• _INSTRUCTIONS FOR THE TASK_
Under this line are the records; write out word for word the part that begins at the line containing "def Claim_equal_next_val : Prop" and ends at the line containing "intro k hk1 hk2", and no more.

*** Opening RECORDS FOR THE EXERCISE ***

-- pv_equiv track=rewrite | github.com/niallbuckley/Puzzles | aoc/day_9.py | next_val
-- ===== SOURCE A (Python) =====
-- dic = {}
--
-- def next_val(seq):
--     def recursion(i, line, new_line, layer):
--         if sum(line) == 0:
--             return layer
--
--         dic[layer] = line[-1]
--         for i in range(len(line)-1):
--             new_line.append(line[i+1] - line[i])
--
--         return recursion(0, new_line, [], layer + 1)
--
--
--
--     return recursion(0,seq, [], 0)
-- ===== SOURCE B (Python) =====
-- dic = {}
--
-- def next_val(seq):
--     layer = 0
--     line = seq
--     while sum(line) != 0:
--         dic[layer] = line[-1]
--         line = [b - a for a, b in zip(line, line[1:])]
--         layer += 1
--     return layer
-- ===== Notes on version B (the rewrite author's own statement) =====
-- stated objective: idiomatic
-- what changed: Replaces the inner-function recursion with unused parameters and an index-based append loop by a flat while loop that builds each difference layer with a zip comprehension.
import Mathlib
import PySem

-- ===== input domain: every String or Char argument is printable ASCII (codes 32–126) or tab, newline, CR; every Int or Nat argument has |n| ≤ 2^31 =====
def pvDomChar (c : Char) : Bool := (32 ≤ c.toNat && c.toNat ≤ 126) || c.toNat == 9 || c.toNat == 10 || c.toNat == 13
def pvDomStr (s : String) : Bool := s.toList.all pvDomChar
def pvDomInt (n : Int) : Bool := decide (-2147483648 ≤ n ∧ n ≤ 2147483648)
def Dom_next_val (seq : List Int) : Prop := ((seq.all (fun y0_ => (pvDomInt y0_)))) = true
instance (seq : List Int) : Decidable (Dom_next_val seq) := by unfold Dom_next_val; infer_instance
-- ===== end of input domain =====

-- B rewrites A's recursion as an iterative while loop over difference layers (idiomatic);
-- equivalence is about the RETURN value only: both Pythons also write the same dic[layer]=line[-1]
-- entries into a module-level dict, a side effect not modelled here.

-- ===== PORT A =====
-- the for-loop 'for i in range(len(line)-1): new_line.append(line[i+1]-line[i])'
def pvDiffsA (line : List Int) (new_line : List Int) : List Int :=
  (PySem.List.pyRange 0 ((line.length : Int) - 1) 1).foldl
    (fun acc i => acc ++ [PySem.List.pyGetD line (i + 1) 0 - PySem.List.pyGetD line i 0]) new_line

-- 'recursion(i, line, new_line, layer)'; the fuel argument only makes the recursion total in Lean:
-- each step shrinks line by one and sum [] = 0, so depth ≤ seq.length and fuel len+1 is never exhausted.
def nextValRec : Nat → Int → List Int → List Int → Int → Int
  | 0, _, _, _, layer => layer
  | n + 1, _i, line, new_line, layer =>
    if line.sum = 0 then layer
    else nextValRec n 0 (pvDiffsA line new_line) [] (layer + 1)

def next_val (seq : List Int) : Int := nextValRec (seq.length + 1) 0 seq [] 0

-- ===== PORT B =====
-- the while loop of Source B; same fuel guard for totality (loop runs at most seq.length times)
def nextValLoop : Nat → List Int → Int → Int
  | 0, _, layer => layer
  | n + 1, line, layer =>
    if line.sum ≠ 0 then
      nextValLoop n (List.zipWith (fun a b => b - a) line line.tail) (layer + 1)
    else layer

def next_val_alt (seq : List Int) : Int := nextValLoop (seq.length + 1) seq 0

-- ===== PRECONDITION & SPEC =====
def Spec_next_val (seq : List Int) (out : Int) : Prop := out = next_val_alt seq
instance (seq : List Int) (out : Int) : Decidable (Spec_next_val seq out) := by unfold Spec_next_val; infer_instance

-- ===== CLAIM (what is proved, stated in full; the proofs are below) =====
def Claim_equal_next_val : Prop := ∀ (seq : List Int), Dom_next_val seq → Spec_next_val seq (next_val seq)

-- ===== LEMMAS AND PROOFS =====

-- A's append loop builds exactly the zip-comprehension layer of B.
theorem pvDiffsA_eq (line : List Int) :
    pvDiffsA line [] = List.zipWith (fun a b => b - a) line line.tail := by
  unfold pvDiffsA
  rw [PySem.List.foldl_append_singleton_eq_map]
  simp only [List.nil_append]
  apply List.ext_getElem
  · simp [PySem.List.length_pyRange_one, List.length_zipWith, List.length_tail]
  · intro k hk1 hk2
    have hlen : k < line.length - 1 := by
      simpa [PySem.List.length_pyRange_one] using hk1
    have h1 : k + 1 < line.length := by omega
    have h0 : k < line.length := by omega
    have htail : k < line.tail.length := by simp [List.length_tail]; omega
    simp only [List.getElem_map, PySem.List.getElem_pyRange_one, zero_add]
    have e1 : PySem.List.pyGetD line ((k : Int) + 1) 0 = line.getD (k + 1) 0 := by
      have hc : ((k : Int) + 1) = ((k + 1 : Nat) : Int) := by push_cast; ring
      rw [hc, PySem.List.pyGetD_natCast]
    have e0 : PySem.List.pyGetD line (k : Int) 0 = line.getD k 0 :=
      PySem.List.pyGetD_natCast line k 0
    rw [e1, e0, List.getElem_zipWith,
        List.getD_eq_getElem line 0 h1, List.getD_eq_getElem line 0 h0]
    simp [List.getElem_tail]

theorem nextValRec_eq_loop (n : Nat) :
    ∀ (i : Int) (line : List Int) (layer : Int),
      nextValRec n i line [] layer = nextValLoop n line layer := by
  induction n with
  | zero => intro i line layer; rfl
  | succ m ih =>
    intro i line layer
    simp only [nextValRec, nextValLoop]
    by_cases h : line.sum = 0
    · simp [h]
    · simp only [h, if_false, ne_eq, not_false_eq_true, if_true]
      rw [pvDiffsA_eq, ih]

-- ===== VERDICT (by name: the statement is the Claim_ definition above) =====
theorem next_val_spec : Claim_equal_next_val := by
  intro seq _
  unfold Spec_next_val next_val next_val_alt
  exact nextValRec_eq_loop _ _ _ _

*** Closing RECORDS FOR THE EXERCISE ***

• _TASK OUTPUT_
def Claim_equal_next_val : Prop := ∀ (seq : List Int), Dom_next_val seq → Spec_next_val seq (next_val seq)

-- ===== LEMMAS AND PROOFS =====

-- A's append loop builds exactly the zip-comprehension layer of B.
theorem pvDiffsA_eq (line : List Int) :
    pvDiffsA line [] = List.zipWith (fun a b => b - a) line line.tail := by
  unfold pvDiffsA
  rw [PySem.List.foldl_append_singleton_eq_map]
  simp only [List.nil_append]
  apply List.ext_getElem
  · simp [PySem.List.length_pyRange_one, List.length_zipWith, List.length_tail]
  · intro k hk1 hk2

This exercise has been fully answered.